There is, in Fréchet-world, a natural number which it provably doesn’t contain, though; specifically, <0, 1, 2, 3, 4, 5, …>. But this is, again, provably larger than 0, provably larger than 1, provably larger than 2, and so on.

So, from the perspective of our Standard-world out of which we constructed Fréchet-world, what happens is that every Standard-world finite quantity is still considered finite in Fréchet-world; however, Fréchet-world also has some further entities within it which it considers finite but which are too large to be thought finite in Standard-world.

But what’s more, Fréchet-world thinks there is a proof that <{}, {0}, {0, 1}, {0, 1, 2}, {0, 1, 2, 3}, …> is finite. After all, if you have some uniform way (here in Standard-world) of proving that each of its components is finite, then you can string them together into a term which Fréchet-world thinks is a legitimate finite proof. From the perspective of Standard-world, it wouldn’t be a legitimate finite proof, but that’s to be expected, since Standard-world is stricter than Fréchet-world about what counts as finite.

And Standard-world is just a generic term for “Whatever world I happen to be working in at the moment”. Fréchet-world considers itself to be the “Standard world”, and cannot see the “actual” Standard-world. Indeed, the construction which took Standard-world to Fréchet-world can be internalized and carried out within Fréchet-world itself to yield something which Fréchet-world considers to be “Fréchet-world” (but which our initial Standard-world would have to call “Fréchet^2-world”).

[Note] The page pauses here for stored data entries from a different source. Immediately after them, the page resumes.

-- pv_equiv track=rewrite | github.com/GuilhermeThomazoni/python | separarPares.py | listas
-- ===== SOURCE A (Python) =====
-- def listas(numero): #Criação da função que cria as listas.
--     numeros_inferiores = [] #Lista dos inferiores
--     numeros_pares = [] #Lista dos pares
--     numeros_impares = [] #lista dos ímpares
--
--     for aux in range(numero + 1): #Para a variável auxiliar no range da variável recebida em limit, somando 1 para que o número limite seja considerado
--         numeros_inferiores.append(aux) #Append para que os números sejam adicionados à lista
--
--         if aux % 2 == 0: #Se for par:
--             numeros_pares.append(aux) #Adiciona à lista dos pares
--         else: #Senão, é ímpar:
--             numeros_impares.append(aux) #Adiciona à lista dos ímpares
--
--     return numeros_inferiores, numeros_pares, numeros_impares #Retorna as variáveis
-- ===== SOURCE B (Python) =====
-- def listas(numero):
--     # One construction and two strided range builds; no loop, no modulo test.
--     return (list(range(numero + 1)),
--             list(range(0, numero + 1, 2)),
--             list(range(1, numero + 1, 2)))
-- ===== Notes on version B (the rewrite author's own statement) =====
-- stated objective: simpler
-- what changed: Replaces the single pass with a per-element if/else modulo test by three direct range constructions (step 1 for the full list, step 2 starting at 0 and at 1 for evens and odds), with no loop body or branch.
import Mathlib
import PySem

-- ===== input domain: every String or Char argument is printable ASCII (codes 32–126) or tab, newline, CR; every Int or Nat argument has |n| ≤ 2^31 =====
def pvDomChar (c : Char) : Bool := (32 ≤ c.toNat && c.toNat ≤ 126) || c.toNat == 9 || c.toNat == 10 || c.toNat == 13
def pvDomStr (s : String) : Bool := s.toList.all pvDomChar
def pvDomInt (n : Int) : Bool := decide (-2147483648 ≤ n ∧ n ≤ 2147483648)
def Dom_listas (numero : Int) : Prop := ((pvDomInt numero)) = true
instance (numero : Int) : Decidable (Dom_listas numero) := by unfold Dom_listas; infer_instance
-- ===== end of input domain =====

-- B builds the three lists directly as ranges (step 1, and step 2 from 0 and from 1) instead of A's
-- single pass with a per-element modulo branch; objective: simpler.


-- ===== PORT A =====
def listas (numero : Int) : List Int × List Int × List Int :=
  (PySem.List.pyRange 0 (numero + 1) 1).foldl
    (fun acc aux =>
      let ni := acc.1 ++ [aux]
      if PySem.Int.mod aux 2 = 0 then (ni, acc.2.1 ++ [aux], acc.2.2)
      else (ni, acc.2.1, acc.2.2 ++ [aux]))
    ([], [], [])

-- ===== PORT B =====
def listas_alt (numero : Int) : List Int × List Int × List Int :=
  (PySem.List.pyRange 0 (numero + 1) 1,
   PySem.List.pyRange 0 (numero + 1) 2,
   PySem.List.pyRange 1 (numero + 1) 2)

-- ===== PRECONDITION & SPEC =====
def Spec_listas (numero : Int) (out : List Int × List Int × List Int) : Prop := out = listas_alt numero
instance (numero : Int) (out : List Int × List Int × List Int) : Decidable (Spec_listas numero out) := by unfold Spec_listas; infer_instance

-- ===== CLAIM (what is proved, stated in full; the proofs are below) =====
def Claim_equal_listas : Prop := ∀ (numero : Int), Dom_listas numero → Spec_listas numero (listas numero)

-- ===== LEMMAS AND PROOFS =====

theorem pyRange_two_zero_succ (m : Nat) :
    PySem.List.pyRange 0 ((m : Int) + 1) 2 =
      PySem.List.pyRange 0 (m : Int) 2 ++ (if m % 2 = 0 then [(m : Int)] else []) := by
  rw [PySem.List.pyRange_of_pos _ _ (by norm_num), PySem.List.pyRange_of_pos _ _ (by norm_num)]
  rcases Nat.mod_two_eq_zero_or_one m with h | h
  · have h1 : (if (0:Int) < (m:Int) + 1 then (((m:Int) + 1 - 0 + 2 - 1) / 2).toNat else 0) = m / 2 + 1 := by
      split <;> omega
    have h2 : (if (0:Int) < (m:Int) then (((m:Int) - 0 + 2 - 1) / 2).toNat else 0) = m / 2 := by
      split <;> omega
    rw [h1, h2, List.range_succ, List.map_append, if_pos h]
    simp
    omega
  · have h1 : (if (0:Int) < (m:Int) + 1 then (((m:Int) + 1 - 0 + 2 - 1) / 2).toNat else 0) = m / 2 + 1 := by
      split <;> omega
    have h2 : (if (0:Int) < (m:Int) then (((m:Int) - 0 + 2 - 1) / 2).toNat else 0) = m / 2 + 1 := by
      split <;> omega
    rw [h1, h2, if_neg (by omega)]
    simp

theorem pyRange_two_one_succ (m : Nat) :
    PySem.List.pyRange 1 ((m : Int) + 1) 2 =
      PySem.List.pyRange 1 (m : Int) 2 ++ (if m % 2 = 1 then [(m : Int)] else []) := by
  rw [PySem.List.pyRange_of_pos _ _ (by norm_num), PySem.List.pyRange_of_pos _ _ (by norm_num)]
  rcases Nat.mod_two_eq_zero_or_one m with h | h
  · have h1 : (if (1:Int) < (m:Int) + 1 then (((m:Int) + 1 - 1 + 2 - 1) / 2).toNat else 0) = m / 2 := by
      split <;> omega
    have h2 : (if (1:Int) < (m:Int) then (((m:Int) - 1 + 2 - 1) / 2).toNat else 0) = m / 2 := by
      split <;> omega
    rw [h1, h2, if_neg (by omega)]
    simp
  · have h1 : (if (1:Int) < (m:Int) + 1 then (((m:Int) + 1 - 1 + 2 - 1) / 2).toNat else 0) = m / 2 + 1 := by
      split <;> omega
    have h2 : (if (1:Int) < (m:Int) then (((m:Int) - 1 + 2 - 1) / 2).toNat else 0) = m / 2 := by
      split <;> omega
    rw [h1, h2, List.range_succ, List.map_append, if_pos h]
    simp
    omega

theorem listas_fold_eq (m : Nat) :
    (PySem.List.pyRange 0 (m : Int) 1).foldl
      (fun acc aux =>
        let ni := acc.1 ++ [aux]
        if PySem.Int.mod aux 2 = 0 then (ni, acc.2.1 ++ [aux], acc.2.2)
        else (ni, acc.2.1, acc.2.2 ++ [aux]))
      ([], [], []) =
      (PySem.List.pyRange 0 (m : Int) 1,
       PySem.List.pyRange 0 (m : Int) 2,
       PySem.List.pyRange 1 (m : Int) 2) := by
  induction m with
  | zero => decide
  | succ m ih =>
    have hcast : ((m + 1 : Nat) : Int) = (m : Int) + 1 := by push_cast; ring
    rw [hcast, PySem.List.pyRange_one_succ_right (by positivity), List.foldl_append, ih,
        pyRange_two_zero_succ, pyRange_two_one_succ]
    rcases Nat.mod_two_eq_zero_or_one m with h | h
    · simp [h, List.foldl]
      omega
    · simp [h, List.foldl]
      omega

-- ===== VERDICT (by name: the statement is the Claim_ definition above) =====
theorem listas_spec : Claim_equal_listas := by
  intro numero _
  unfold Spec_listas listas listas_alt
  by_cases h : numero + 1 ≤ 0
  · rw [PySem.List.pyRange_one_eq_nil h,
        PySem.List.pyRange_of_pos 0 (numero+1) (s := 2) (by norm_num),
        PySem.List.pyRange_of_pos 1 (numero+1) (s := 2) (by norm_num)]
    rw [if_neg (by omega), if_neg (by omega)]
    simp [List.foldl]
  · have hm : numero + 1 = ((numero + 1).toNat : Int) := by omega

    rw [hm]
    exact listas_fold_eq (numero + 1).toNat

And so on and so forth.

Anyway, the point is, there’s no point asking “Am I working properly in Standard-world or illegitimately in Fréchet-world? When I prove that something is finite, is it a legitimate proof, or might I be making that mistake Fréchet-world makes of accidentally using a proof that’s only Fréchet-world finite and not Standard-finite?”. (Which is what foundational skepticism over how to ascertain the legitimating finitude of proof amounts to). Because “Standard-world” is only a relative term. Fréchet-world is, in every internal way, absolute indistinguishable from Standard-world; Fréchet-world thinks it is “Standard-world”, and that it’s Fréchet^2-world which is actually “Fréchet-world”, and so on. The things which distinguish Fréchet-world from Standard-world are not things which it is possible to see from within Fréchet-world; the distinction can only be seen from an external viewpoint whose existence, so far as Fréchet-world goes, can be postulated or not without changing anything.

Ah, yes, I have, though now rather a long time ago; it’s one of those books which I once enjoyed enough that I dutifully carry it to every new place I move, yet I haven’t actually cracked open in years. I really should, though, even if only to see how different or not the experience of reading it would be now.

Two clarifications about Fréchet-world to pre-emptively address common questions and points of confusion:

A) Although <0, 1, 0, 1, 0, 1> is neither provably even nor provably odd, it is provably (either even or odd).

B) There is no set in Fréchet-world which contains precisely those natural numbers which come from Standard-world. For example, if N is the Standard-world set of natural numbers, then the corresponding Fréchet-world set <N, N, N, N, …> does indeed contain every Standard natural number… but it also contains every nonstandard natural as well (e.g., it contains <0, 1, 2, 3, 4, …>).

Couldn’t you have the set {<0,0,0,0,0, …>,<1,1,1,1,1, …>,<2,2,2,2,2, …> …} ?

Well, a term in Fréchet-world is an infinite sequence of objects. But what you’ve provided is not an infinite-sequence of objects.

Specifically, you’ve provided a set of infinite sequences of natural numbers. However, a Fréchet-world X is an infinite sequence of Xes; thus, a Fréchet-world (set of natural numbers) would have to be an infinite sequence of sets of natural numbers.